PROBLEM TO SOLVE
Check the material that follows and say how many lines include the string "getD", giving the number alone.

INFORMATION
-- pv_equiv track=rewrite | github.com/stonedz/poker-6--helper | src/shortdeck_cli/postflop.py | _has_four_to_straight
-- ===== SOURCE A (Python) =====
-- RANK_ORDER = "6789TJQKA"
--
-- RANK_TO_INDEX = {rank: index for index, rank in enumerate(RANK_ORDER)}
--
-- def _straight_high_index(cards: list[str]) -> int | None:
--     indexes = {RANK_TO_INDEX[card[0]] for card in cards}
--     if len(indexes) < 5:
--         return None
--
--     for start in range(0, len(RANK_ORDER) - 4):
--         needed = {start, start + 1, start + 2, start + 3, start + 4}
--         if needed.issubset(indexes):
--             return start + 4
--
--     wheel = {RANK_TO_INDEX["A"], RANK_TO_INDEX["6"], RANK_TO_INDEX["7"], RANK_TO_INDEX["8"], RANK_TO_INDEX["9"]}
--     if wheel.issubset(indexes):
--         return RANK_TO_INDEX["9"]
--
--     return None
--
-- def _has_straight(cards: list[str]) -> bool:
--     return _straight_high_index(cards) is not None
--
-- def _has_four_to_straight(cards: list[str]) -> bool:
--     if _has_straight(cards):
--         return False
--
--     indexes = {RANK_TO_INDEX[card[0]] for card in cards}
--     for start in range(0, len(RANK_ORDER) - 4):
--         needed = {start, start + 1, start + 2, start + 3, start + 4}
--         if len(needed.intersection(indexes)) == 4:
--             return True
--
--     wheel = {RANK_TO_INDEX["A"], RANK_TO_INDEX["6"], RANK_TO_INDEX["7"], RANK_TO_INDEX["8"], RANK_TO_INDEX["9"]}
--     if len(wheel.intersection(indexes)) == 4:
--         return True
--
--     return False
-- ===== SOURCE B (Python) =====
-- RANK_ORDER = "6789TJQKA"
--
-- # Different algorithm: no window enumeration.  Map each rank to its index, add a
-- # low ace (-1) when an ace is present, sort the distinct values, and scan the
-- # sorted list once: a straight is five consecutive entries spanning exactly 4,
-- # and a four-to-straight draw is four consecutive entries spanning at most 4
-- # (four distinct ranks fitting in some 5-rank window).
-- def _has_four_to_straight(cards: list[str]) -> bool:
--     vals = sorted({RANK_ORDER.index(card[0]) for card in cards})
--     if vals and vals[-1] == 8:
--         vals = [-1] + vals
--     straight = any(hi - lo == 4 for lo, hi in zip(vals, vals[4:]))
--     four = any(hi - lo <= 4 for lo, hi in zip(vals, vals[3:]))
--     return four and not straight
-- ===== Notes on version B (the rewrite author's own statement) =====
-- stated objective: alternative
-- what changed: B abandons window enumeration entirely: it sorts the distinct rank indexes (duplicating an ace as -1 for the wheel) and does one scan over the sorted list, detecting a straight as five consecutive entries with span 4 and a four-card draw as four consecutive entries with span at most 4, instead of A's two passes testing set subset/intersection against each of the six fixed 5-rank windows.
import Mathlib
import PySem

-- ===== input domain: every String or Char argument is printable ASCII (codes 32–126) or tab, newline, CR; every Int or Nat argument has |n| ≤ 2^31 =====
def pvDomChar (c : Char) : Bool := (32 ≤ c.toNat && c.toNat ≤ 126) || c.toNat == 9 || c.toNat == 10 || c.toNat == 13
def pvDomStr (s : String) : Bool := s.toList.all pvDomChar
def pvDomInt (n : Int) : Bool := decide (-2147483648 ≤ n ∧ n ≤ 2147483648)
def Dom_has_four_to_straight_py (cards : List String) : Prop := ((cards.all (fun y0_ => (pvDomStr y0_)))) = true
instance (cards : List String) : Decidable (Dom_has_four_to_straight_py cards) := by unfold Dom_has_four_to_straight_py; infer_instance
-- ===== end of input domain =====

-- B replaces A's six-window subset/intersection scans by sorting the distinct rank
-- values (ace duplicated as -1) and one span scan over the sorted list (objective: alternative).


-- ===== PORT A =====
-- RANK_TO_INDEX = {rank: index for index, rank in enumerate("6789TJQKA")}
def rankToIndexA : PySem.Dict Char Int :=
  PySem.Dict.ofList [('6', 0), ('7', 1), ('8', 2), ('9', 3), ('T', 4), ('J', 5), ('Q', 6), ('K', 7), ('A', 8)]

-- RANK_TO_INDEX[card[0]], total form via getD 0: exact under Pre_ (card nonempty, first char a rank)
def cardIdxA (card : String) : Int :=
  ((PySem.Str.pyGet? card 0).bind (PySem.Dict.get? rankToIndexA)).getD 0

-- indexes = {RANK_TO_INDEX[card[0]] for card in cards}
def indexSetA (cards : List String) : PySem.Set Int :=
  PySem.Set.ofList (cards.map cardIdxA)

-- _straight_high_index
def straightHighIndexA (cards : List String) : Option Int :=
  let indexes := indexSetA cards
  if PySem.Set.len indexes < 5 then none
  else
    match (PySem.List.pyRange 0 5).find? (fun start =>
        PySem.Set.issubset (PySem.Set.ofList [start, start + 1, start + 2, start + 3, start + 4]) indexes) with
    | some start => some (start + 4)
    | none =>
        if PySem.Set.issubset (PySem.Set.ofList [8, 0, 1, 2, 3]) indexes then some 3 else none

-- _has_straight
def hasStraightA (cards : List String) : Bool := (straightHighIndexA cards).isSome

-- _has_four_to_straight
def has_four_to_straight_py (cards : List String) : Bool :=
  if hasStraightA cards then false
  else
    let indexes := indexSetA cards
    if (PySem.List.pyRange 0 5).any (fun start =>
        PySem.Set.len (PySem.Set.inter (PySem.Set.ofList [start, start + 1, start + 2, start + 3, start + 4]) indexes) == 4) then
      true
    else if PySem.Set.len (PySem.Set.inter (PySem.Set.ofList [8, 0, 1, 2, 3]) indexes) == 4 then
      true
    else false

-- ===== PORT B =====
def rankOrderB : List Char := ['6', '7', '8', '9', 'T', 'J', 'Q', 'K', 'A']

-- RANK_ORDER.index(card[0]), total form via idxOf/headD: exact under Pre_ (card nonempty, first char a rank)
def cardIdxB (card : String) : Int := (rankOrderB.idxOf (card.toList.headD ' ') : Int)

-- the body of B after 'vals = sorted({...})': the -1 prepend and the two span scans
def bodyB (vals0 : List Int) : Bool :=
  -- if vals and vals[-1] == 8: vals = [-1] + vals
  let vals := if !vals0.isEmpty && ((PySem.List.pyGet? vals0 (-1)).getD 0 == 8)
              then (-1) :: vals0 else vals0
  -- straight = any(hi - lo == 4 for lo, hi in zip(vals, vals[4:]))
  let straight := (vals.zip (PySem.List.slice vals (some 4) none)).any (fun p => p.2 - p.1 == 4)
  -- four = any(hi - lo <= 4 for lo, hi in zip(vals, vals[3:]))
  let four := (vals.zip (PySem.List.slice vals (some 3) none)).any (fun p => decide (p.2 - p.1 ≤ 4))
  four && !straight

def has_four_to_straight_py_alt (cards : List String) : Bool :=
  -- vals = sorted({RANK_ORDER.index(card[0]) for card in cards})
  bodyB (PySem.List.sorted (PySem.Set.ofList (cards.map cardIdxB)) (fun x => x) false)

-- ===== PRECONDITION & SPEC =====
-- Pre_ excludes inputs where A raises: a card that is the empty string (IndexError on card[0])
-- or whose first character is not one of "6789TJQKA" (KeyError in RANK_TO_INDEX).
def Pre_has_four_to_straight_py (cards : List String) : Prop :=
  (cards.all (fun card => !card.toList.isEmpty && rankOrderB.contains (card.toList.headD ' '))) = true
instance (cards : List String) : Decidable (Pre_has_four_to_straight_py cards) := by
  unfold Pre_has_four_to_straight_py; infer_instance

def pvWitness_has_four_to_straight_py : List String := ["6s", "7h", "8d", "9c"]

def Spec_has_four_to_straight_py (cards : List String) (out : Bool) : Prop := out = has_four_to_straight_py_alt cards
instance (cards : List String) (out : Bool) : Decidable (Spec_has_four_to_straight_py cards out) := by unfold Spec_has_four_to_straight_py; infer_instance

-- ===== CLAIM (what is proved, stated in full; the proofs are below) =====
def Claim_equal_has_four_to_straight_py : Prop := ∀ (cards : List String), Dom_has_four_to_straight_py cards → Pre_has_four_to_straight_py cards → Spec_has_four_to_straight_py cards (has_four_to_straight_py cards)

-- ===== LEMMAS AND PROOFS =====

-- A's decision as a function of the index set alone (proof helper)
def coreA (indexes : PySem.Set Int) : Bool :=
  if (if PySem.Set.len indexes < 5 then (none : Option Int)
      else
        match (PySem.List.pyRange 0 5).find? (fun start =>
            PySem.Set.issubset (PySem.Set.ofList [start, start + 1, start + 2, start + 3, start + 4]) indexes) with
        | some start => some (start + 4)
        | none =>
            if PySem.Set.issubset (PySem.Set.ofList [8, 0, 1, 2, 3]) indexes then some 3 else none).isSome then
    false
  else
    if (PySem.List.pyRange 0 5).any (fun start =>
        PySem.Set.len (PySem.Set.inter (PySem.Set.ofList [start, start + 1, start + 2, start + 3, start + 4]) indexes) == 4) then
      true
    else if PySem.Set.len (PySem.Set.inter (PySem.Set.ofList [8, 0, 1, 2, 3]) indexes) == 4 then
      true
    else false

-- mask: a 9-bit canonical encoding of the index set (proof device only)
def maskB (cards : List String) : Nat :=
  cards.foldl (fun m card => m ||| (1 <<< (cardIdxB card).toNat)) 0

-- the canonical strictly increasing index list realised by a 9-bit mask
def canonSet (m : Nat) : PySem.Set Int :=
  ((List.range 9).filter m.testBit).map Int.ofNat

-- B's decision as a function of the mask alone (proof helper)
def coreB (m : Nat) : Bool :=
  bodyB (canonSet m)

theorem A_eq_coreA (cards : List String) :
    has_four_to_straight_py cards = coreA (indexSetA cards) := by
  unfold has_four_to_straight_py hasStraightA straightHighIndexA coreA
  rfl

theorem cardIdx_bridge (card : String)
    (h : (!card.toList.isEmpty && rankOrderB.contains (card.toList.headD ' ')) = true) :
    cardIdxA card = cardIdxB card ∧ (cardIdxB card).toNat < 9 := by
  obtain ⟨hne, hmem⟩ := Bool.and_eq_true_iff.mp h
  rcases hl : card.toList with _ | ⟨c, rest⟩
  · simp [hl] at hne
  · have hc : c ∈ rankOrderB := by
      have := List.contains_iff_mem.mp hmem
      simpa [hl] using this
    have hget : PySem.Str.pyGet? card 0 = some c := by
      rw [show (0 : Int) = ((0 : Nat) : Int) by norm_num, PySem.Str.pyGet?_natCast, hl]
      rfl
    have hhead : card.toList.headD ' ' = c := by simp [hl]
    unfold cardIdxA cardIdxB
    rw [hget, hhead]
    simp only [rankOrderB] at hc ⊢
    fin_cases hc <;> decide

theorem testBit_maskB_foldl (cards : List String) (acc : Nat) (i : Nat) :
    Nat.testBit (cards.foldl (fun m card => m ||| (1 <<< (cardIdxB card).toNat)) acc) i
      = (acc.testBit i || cards.any (fun card => (cardIdxB card).toNat == i)) := by
  induction cards generalizing acc with
  | nil => simp
  | cons a t ih =>
      rw [List.foldl_cons, ih]
      simp only [Nat.testBit_or, Nat.shiftLeft_eq, one_mul, Nat.testBit_two_pow, List.any_cons, Bool.or_assoc]
      have hb : ((cardIdxB a).toNat == i) = decide ((cardIdxB a).toNat = i) := by
        by_cases h : (cardIdxB a).toNat = i <;> simp [h]
      rw [hb]

theorem testBit_maskB (cards : List String) (i : Nat) :
    Nat.testBit (maskB cards) i = cards.any (fun card => (cardIdxB card).toNat == i) := by
  unfold maskB; rw [testBit_maskB_foldl]; simp

theorem mem_indexSetA (cards : List String) (x : Int) :
    x ∈ indexSetA cards ↔ ∃ card ∈ cards, cardIdxA card = x := by
  unfold indexSetA
  rw [PySem.Set.mem_ofList]
  simp [List.mem_map, eq_comm]

theorem idxB_nonneg (card : String) : 0 ≤ cardIdxB card := by
  unfold cardIdxB; positivity

theorem indexSetA_perm (cards : List String)
    (hpre : Pre_has_four_to_straight_py cards) :
    (indexSetA cards).Perm (canonSet (maskB cards)) := by
  have hinj : Function.Injective Int.ofNat := fun a b h => Int.ofNat.inj h
  have hnodc : (canonSet (maskB cards)).Nodup :=
    List.Nodup.map hinj (List.Nodup.filter _ List.nodup_range)
  have hnoda : (indexSetA cards).Nodup := PySem.Set.nodup_ofList _
  rw [List.perm_ext_iff_of_nodup hnoda hnodc]
  intro x
  rw [mem_indexSetA]
  unfold canonSet
  simp only [List.mem_map, List.mem_filter, List.mem_range]
  constructor
  · rintro ⟨card, hcard, hidx⟩
    have hb := cardIdx_bridge card (List.all_eq_true.mp hpre card hcard)
    refine ⟨(cardIdxB card).toNat, ⟨hb.2, ?_⟩, ?_⟩
    · rw [testBit_maskB]
      exact List.any_eq_true.mpr ⟨card, hcard, by simp⟩
    · rw [← hidx, hb.1]
      simp [Int.toNat_of_nonneg (idxB_nonneg card)]
  · rintro ⟨i, ⟨hi, hbit⟩, rfl⟩
    rw [testBit_maskB] at hbit
    obtain ⟨card, hcard, heq⟩ := List.any_eq_true.mp hbit
    have hb := cardIdx_bridge card (List.all_eq_true.mp hpre card hcard)
    refine ⟨card, hcard, ?_⟩
    rw [hb.1]
    simp only [beq_iff_eq] at heq
    rw [← heq]
    simp [Int.toNat_of_nonneg (idxB_nonneg card)]

theorem coreA_congr (S1 S2 : PySem.Set Int) (hperm : S1.Perm S2) :
    coreA S1 = coreA S2 := by
  have hmem : ∀ x, x ∈ S1 ↔ x ∈ S2 := fun x => hperm.mem_iff
  have hc : ∀ x, S1.contains x = S2.contains x := by
    intro x
    simp only [PySem.Set.contains]
    cases h1 : List.contains S1 x <;> cases h2 : List.contains S2 x <;>
      simp_all [hmem x]
  have hsub : ∀ (L : PySem.Set Int),
      PySem.Set.issubset L S1 = PySem.Set.issubset L S2 := by
    intro L
    simp only [PySem.Set.issubset]
    exact congrArg L.all (funext fun x => hc x)
  have hint : ∀ (L : PySem.Set Int),
      PySem.Set.inter L S1 = PySem.Set.inter L S2 := by
    intro L
    simp only [PySem.Set.inter]
    exact congrArg L.filter (funext fun x => hc x)
  have hlen : PySem.Set.len S1 = PySem.Set.len S2 := by
    simp only [PySem.Set.len, hperm.length_eq]
  unfold coreA
  simp only [hsub, hint, hlen]

theorem map_cardIdx_eq (cards : List String)
    (hpre : Pre_has_four_to_straight_py cards) :
    cards.map cardIdxB = cards.map cardIdxA := by
  apply List.map_congr_left
  intro card hcard
  exact (cardIdx_bridge card (List.all_eq_true.mp hpre card hcard)).1.symm

theorem canonSet_pairwise_lt (m : Nat) : (canonSet m).Pairwise (· < ·) := by
  unfold canonSet
  refine List.Pairwise.map Int.ofNat (fun a b h => ?_)
    (List.Pairwise.filter _ (List.pairwise_lt_range))
  exact Int.ofNat_lt.mpr h

theorem B_eq_coreB (cards : List String)
    (hpre : Pre_has_four_to_straight_py cards) :
    has_four_to_straight_py_alt cards = coreB (maskB cards) := by
  unfold has_four_to_straight_py_alt coreB
  congr 1
  rw [map_cardIdx_eq cards hpre]
  have hperm : (canonSet (maskB cards)).Perm (indexSetA cards) :=
    (indexSetA_perm cards hpre).symm
  exact PySem.List.sorted_eq_of_perm_of_pairwise_lt _ _ (fun x => x) hperm (canonSet_pairwise_lt _)

theorem maskB_lt (cards : List String)
    (hpre : Pre_has_four_to_straight_py cards) : maskB cards < 512 := by
  unfold Pre_has_four_to_straight_py at hpre
  have : ∀ acc : Nat, acc < 2 ^ 9 →
      cards.foldl (fun m card => m ||| (1 <<< (cardIdxB card).toNat)) acc < 2 ^ 9 := by
    induction cards with
    | nil => intro acc h; simpa using h
    | cons a t ih =>
        intro acc hacc
        simp only [List.all_cons, Bool.and_eq_true] at hpre
        have hk : (cardIdxB a).toNat < 9 := (cardIdx_bridge a (by simp only [Bool.and_eq_true]; exact hpre.1)).2
        have hstep : acc ||| (1 <<< (cardIdxB a).toNat) < 2 ^ 9 := by
          apply Nat.or_lt_two_pow hacc
          rw [Nat.shiftLeft_eq, one_mul]
          exact Nat.pow_lt_pow_right (by norm_num) hk
        simpa using ih hpre.2 _ hstep
  simpa using this 0 (by norm_num)

set_option maxHeartbeats 4000000 in
set_option maxRecDepth 40000 in
theorem coreA_eq_coreB : ∀ m : Nat, m < 512 → coreA (canonSet m) = coreB m := by
  decide

-- ===== VERDICT (by name: the statement is the Claim_ definition above) =====
theorem has_four_to_straight_py_spec : Claim_equal_has_four_to_straight_py := by
  intro cards _ hpre
  unfold Spec_has_four_to_straight_py
  have hm := maskB_lt cards hpre
  calc has_four_to_straight_py cards
      = coreA (indexSetA cards) := A_eq_coreA cards
    _ = coreA (canonSet (maskB cards)) := coreA_congr _ _ (indexSetA_perm cards hpre)
    _ = coreB (maskB cards) := coreA_eq_coreB _ hm
    _ = has_four_to_straight_py_alt cards := (B_eq_coreB cards hpre).symm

YOUR SOLUTION
3